TASK REQUIREMENTS
Go through the entries below and copy every line that holds the word "hmlt".

DATA
····················

-- pv_equiv track=rewrite | github.com/quang9d7/Do-An-AI-2-logic--hcmus-19-ctntn | Project02_logic/PS4/SRC/main.py | converSentence
-- ===== SOURCE A (Python) =====
-- def converLiteral(literal):
--     if len(literal)==2:
--         return literal[1]
--     else:
--         return "-"+literal
--
-- def converLink(link):
--     if link=='OR':
--         return 'AND'
--     else:
--         return 'OR'
--
-- def converSentence(sen):
--     literals=sen.split(' ')
--     l=len(literals)
--     for i in range(0,l):
--         if i%2==0:
--             literals[i]=converLiteral(literals[i])
--         else:
--             literals[i]=converLink(literals[i])
--     return (' ').join(literals)
-- ===== SOURCE B (Python) =====
-- def converSentence(sen):
--     toks = sen.split(' ')
--     out = []
--     while len(toks) >= 2:
--         head, link, toks = toks[0], toks[1], toks[2:]
--         out.append(head[1] if len(head) == 2 else '-' + head)
--         out.append('AND' if link == 'OR' else 'OR')
--     if toks:
--         t = toks[0]
--         out.append(t[1] if len(t) == 2 else '-' + t)
--     return ' '.join(out)
-- ===== Notes on version B (the rewrite author's own statement) =====
-- stated objective: alternative
-- what changed: Replaces the index loop with parity test over a mutable list by a loop that consumes two tokens (literal, link) per step into an output accumulator, with the negation/flip rules inlined, so no indices or i%2 arithmetic remain.
import Mathlib
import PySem

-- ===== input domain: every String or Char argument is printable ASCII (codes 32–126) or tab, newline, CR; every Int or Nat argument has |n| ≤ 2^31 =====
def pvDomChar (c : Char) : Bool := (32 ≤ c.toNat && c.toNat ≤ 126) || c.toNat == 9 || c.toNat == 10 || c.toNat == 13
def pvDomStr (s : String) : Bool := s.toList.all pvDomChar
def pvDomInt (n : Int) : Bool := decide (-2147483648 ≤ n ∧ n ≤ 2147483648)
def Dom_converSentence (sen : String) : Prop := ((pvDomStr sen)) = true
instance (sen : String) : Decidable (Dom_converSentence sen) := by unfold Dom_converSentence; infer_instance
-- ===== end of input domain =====

-- B replaces A's index loop with i%2 parity test by a loop that consumes two tokens (literal, link) per step into an accumulator, with the rewrite rules inlined (alternative decomposition, same cost).


-- ===== PORT A =====
def converLiteral (literal : String) : String :=
  if PySem.Str.len literal == 2 then
    ((PySem.Str.pyGet? literal 1).map (fun c => String.ofList [c])).getD ""  -- literal[1]; in range since len == 2
  else
    "-" ++ literal

def converLink (link : String) : String :=
  if link == "OR" then "AND" else "OR"

def converSentence (sen : String) : String :=
  let literals := (PySem.Str.split? sen " ").getD []   -- sep ≠ "", so split? is always some
  -- for i in range(0,l): literals[i] = … rewrites every element by its index parity
  let literals := (PySem.List.enumerate literals 0).map
    (fun p => if p.1 % 2 == 0 then converLiteral p.2 else converLink p.2)
  PySem.Str.join " " literals

-- ===== PORT B =====
def convertLoop (out : List String) : List String → List String
  | head :: link :: rest =>
      convertLoop (out
        ++ [if PySem.Str.len head == 2 then ((PySem.Str.pyGet? head 1).map (fun c => String.ofList [c])).getD "" else "-" ++ head]
        ++ [if link == "OR" then "AND" else "OR"]) rest
  | [t] => out ++ [if PySem.Str.len t == 2 then ((PySem.Str.pyGet? t 1).map (fun c => String.ofList [c])).getD "" else "-" ++ t]
  | [] => out

def converSentence_alt (sen : String) : String :=
  PySem.Str.join " " (convertLoop [] ((PySem.Str.split? sen " ").getD []))

-- ===== PRECONDITION & SPEC =====
def Spec_converSentence (sen : String) (out : String) : Prop := out = converSentence_alt sen
instance (sen : String) (out : String) : Decidable (Spec_converSentence sen out) := by unfold Spec_converSentence; infer_instance

-- ===== CLAIM (what is proved, stated in full; the proofs are below) =====
def Claim_equal_converSentence : Prop := ∀ (sen : String), Dom_converSentence sen → Spec_converSentence sen (converSentence sen)

-- ===== LEMMAS AND PROOFS =====
theorem convertLoop_eq_map_enumerate (ts : List String) (out : List String) (n : Nat) :
    convertLoop out ts
      = out ++ (PySem.List.enumerate ts (2 * (n : Int))).map
          (fun p => if p.1 % 2 == 0 then converLiteral p.2 else converLink p.2) := by
  induction out, ts using convertLoop.induct generalizing n with
  | case3 out => simp [convertLoop, PySem.List.enumerate_nil]
  | case2 out t =>
      have h1 : (2:Int) ∣ 2 * (n:Int) := ⟨n, rfl⟩
      simp [convertLoop, PySem.List.enumerate_cons, PySem.List.enumerate_nil, converLiteral, h1]
  | case1 out head link rest ih =>
      have h1 : (2:Int) ∣ 2 * (n:Int) := ⟨n, rfl⟩
      have h2 : ¬ (2:Int) ∣ (2 * (n:Int) + 1) := by omega
      have e : (2:Int) * ↑n + 1 + 1 = 2 * (↑(n + 1 : Nat)) := by push_cast; ring
      rw [convertLoop, ih (n + 1), PySem.List.enumerate_cons, PySem.List.enumerate_cons, e]
      simp [converLiteral, converLink, h1, h2]

-- ===== VERDICT (by name: the statement is the Claim_ definition above) =====
theorem converSentence_spec : Claim_equal_converSentence := by
  intro sen _
  have h := convertLoop_eq_map_enumerate ((PySem.Str.split? sen " ").getD []) [] 0
  simp only [Nat.cast_zero, mul_zero, List.nil_append] at h
  simp only [Spec_converSentence, converSentence, converSentence_alt, h]
-- ===== PORT B =====
-- one iteration of _cell's 'for c in (cycles-1, cycles-2, cycles-3)' with early return modelled by Option
def pvCellStep (size per i j : Int) (acc : Option Int) (c : Int) : Option Int :=
  match acc with
  | some v => some v
  | none =>
    if 0 ≤ c then
      let f := PySem.Int.mod c size
      if f ≠ i ∧ f ≠ j then
        some (1 + c * per + (i - (if i > f then 1 else 0)) * (size - 1) + (j - (if j > f then 1 else 0)))
      else none
    else none

-- _cell(size, per, cycles, i, j)
def pvCellVal (size per cycles i j : Int) : Int :=
  (([cycles - 1, cycles - 2, cycles - 3].foldl (pvCellStep size per i j) none).getD 0)

def spiral_matrix_cycles_alt (size : Int) (cycles : Int) : List (List Int) :=
  if size ≤ 0 then []
  else
    let per := (size - 1) * (size - 1)
    (PySem.List.pyRange 0 size 1).map (fun i =>
      (PySem.List.pyRange 0 size 1).map (fun j => pvCellVal size per cycles i j))

-- ===== PRECONDITION & SPEC =====
-- Pre_ excludes exactly size = 0 with cycles ≥ 1, where A raises ZeroDivisionError (c % size).
def Pre_spiral_matrix_cycles (size : Int) (cycles : Int) : Prop := size ≠ 0 ∨ cycles ≤ 0
instance (size : Int) (cycles : Int) : Decidable (Pre_spiral_matrix_cycles size cycles) := by
  unfold Pre_spiral_matrix_cycles; infer_instance

def pvWitness_spiral_matrix_cycles : Int × Int := (3, 4)

def Spec_spiral_matrix_cycles (size : Int) (cycles : Int) (out : List (List Int)) : Prop := out = spiral_matrix_cycles_alt size cycles
instance (size : Int) (cycles : Int) (out : List (List Int)) : Decidable (Spec_spiral_matrix_cycles size cycles out) := by unfold Spec_spiral_matrix_cycles; infer_instance

-- ===== CLAIM (what is proved, stated in full; the proofs are below) =====
def Claim_equal_spiral_matrix_cycles : Prop := ∀ (size : Int) (cycles : Int), Dom_spiral_matrix_cycles size cycles → Pre_spiral_matrix_cycles size cycles → Spec_spiral_matrix_cycles size cycles (spiral_matrix_cycles size cycles)

-- ===== LEMMAS AND PROOFS =====

-- number of j' < j with j' ≠ f  (for 0 ≤ f)
def pvWr (f j : Nat) : Nat := if f < j then j - 1 else j

-- counter value written at cycle c into cell (i, j) (valid when i ≠ c % n, j ≠ c % n)
def pvValN (n c i j : Nat) : Int :=
  1 + ((c * ((n - 1) * (n - 1)) + pvWr (c % n) i * (n - 1) + pvWr (c % n) j : Nat) : Int)

-- a cell's final value after k cycles, defined by A's overwrite recursion
def pvCellN (n : Nat) : Nat → Nat → Nat → Int
  | 0, _, _ => 0
  | k + 1, i, j => if k % n ≠ i ∧ k % n ≠ j then pvValN n k i j else pvCellN n k i j

-- B's last-three-candidates form, at the Nat level
def pvCellBN (n k i j : Nat) : Int :=
  if 1 ≤ k ∧ (k - 1) % n ≠ i ∧ (k - 1) % n ≠ j then pvValN n (k - 1) i j
  else if 2 ≤ k ∧ (k - 2) % n ≠ i ∧ (k - 2) % n ≠ j then pvValN n (k - 2) i j
  else if 3 ≤ k ∧ (k - 3) % n ≠ i ∧ (k - 3) % n ≠ j then pvValN n (k - 3) i j
  else 0

lemma pvRange_bridge (b : Int) :
    PySem.List.pyRange 0 b 1 = List.map (fun k => Int.ofNat k) (List.range b.toNat) := by
  rw [PySem.List.pyRange_one]
  simp [List.map_eq_flatMap]

lemma pvGetD_set {α : Type} (xs : List α) (a : Nat) (b : α) (i : Nat) (d : α) :
    (xs.set a b).getD i d = if i = a ∧ i < xs.length then b else xs.getD i d := by
  simp [List.getD_eq_getElem?_getD, List.getElem?_set]
  split_ifs <;> simp_all <;> omega

-- frozen row: the j-loop does nothing when i = freeze
lemma pvInnerFrozen (f : Int) (st : List (List Int) × Int) (l : List Int) :
    l.foldl (pvWriteJ f f) st = st := by
  induction l generalizing st with
  | nil => rfl
  | cons x xs ih => simp only [List.foldl_cons, pvWriteJ, if_pos (Or.inl rfl)]; exact ih st

-- inner j-loop characterisation
lemma pvInnerJ (n fn inat : Nat) (mat : List (List Int)) (v : Int)
    (hf : fn < n) (hi : inat < mat.length) (hne : inat ≠ fn)
    (hrow : (mat.getD inat []).length = n) (m : Nat) (hm : m ≤ n) :
    ((List.range m).foldl (fun st (j : Nat) => pvWriteJ (fn : Int) (inat : Int) st (j : Int)) (mat, v)).2 = v + (pvWr fn m : Int) ∧
    ((List.range m).foldl (fun st (j : Nat) => pvWriteJ (fn : Int) (inat : Int) st (j : Int)) (mat, v)).1.length = mat.length ∧
    (∀ i', i' ≠ inat → ((List.range m).foldl (fun st (j : Nat) => pvWriteJ (fn : Int) (inat : Int) st (j : Int)) (mat, v)).1.getD i' [] = mat.getD i' []) ∧
    (((List.range m).foldl (fun st (j : Nat) => pvWriteJ (fn : Int) (inat : Int) st (j : Int)) (mat, v)).1.getD inat []).length = n ∧
    (∀ j' : Nat, j' < n →
      (((List.range m).foldl (fun st (j : Nat) => pvWriteJ (fn : Int) (inat : Int) st (j : Int)) (mat, v)).1.getD inat []).getD j' 0 =
        if j' < m ∧ j' ≠ fn then v + (pvWr fn j' : Int) else (mat.getD inat []).getD j' 0) := by
  induction m with
  | zero =>
    refine ⟨by simp [pvWr], by simp, by simp, by simpa using hrow, ?_⟩
    intro j' hj'
    simp
  | succ m ih =>
    obtain ⟨ih2, ihlen, ihoth, ihrlen, ihent⟩ := ih (by omega)
    rw [List.range_succ, List.foldl_append]
    set R := (List.range m).foldl (fun st (j : Nat) => pvWriteJ (fn : Int) (inat : Int) st (j : Int)) (mat, v) with hR
    simp only [List.foldl_cons, List.foldl_nil]
    by_cases hmf : m = fn
    · rw [show pvWriteJ (fn : Int) (inat : Int) R (m : Int) = R by
        simp [pvWriteJ, hmf]]
      refine ⟨?_, ihlen, ihoth, ihrlen, ?_⟩
      · rw [ih2]; congr 1
        have : pvWr fn m = pvWr fn (m+1) := by simp only [pvWr]; split_ifs <;> omega
        rw [this]
      · intro j' hj'
        rw [ihent j' hj']
        split_ifs <;> first | rfl | omega
    · have hcond : ¬ ((inat : Int) = (fn : Int) ∨ (m : Int) = (fn : Int)) := by
        push_neg
        constructor <;> (intro h; exact absurd (Nat.cast_injective h) (by omega))
      rw [show pvWriteJ (fn : Int) (inat : Int) R (m : Int)
            = (R.1.set inat ((R.1.getD inat []).set m R.2), R.2 + 1) by
        simp only [pvWriteJ, if_neg hcond, Int.toNat_natCast]]
      have hmlt : m < (R.1.getD inat []).length := by omega
      have hinatlt : inat < R.1.length := by omega
      refine ⟨?_, ?_, ?_, ?_, ?_⟩
      · simp only [ih2]
        have : pvWr fn m + 1 = pvWr fn (m+1) := by simp only [pvWr]; split_ifs <;> omega
        push_cast [← this]; ring
      · simpa using ihlen
      · intro i' hi'
        rw [pvGetD_set]
        rw [if_neg (by tauto)]
        exact ihoth i' hi'
      · rw [pvGetD_set, if_pos ⟨rfl, hinatlt⟩]
        simpa using ihrlen
      · intro j' hj'
        rw [pvGetD_set, if_pos ⟨rfl, hinatlt⟩, pvGetD_set]
        by_cases hjm : j' = m
        · subst hjm
          rw [if_pos ⟨rfl, hmlt⟩, if_pos ⟨by omega, by omega⟩, ih2]
        · rw [if_neg (by tauto), ihent j' hj']
          split_ifs <;> first | rfl | omega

····················

EXERCISE RESPONSE
      have hmlt : m < (R.1.getD inat []).length := by omega
          rw [if_pos ⟨rfl, hmlt⟩, if_pos ⟨by omega, by omega⟩, ih2]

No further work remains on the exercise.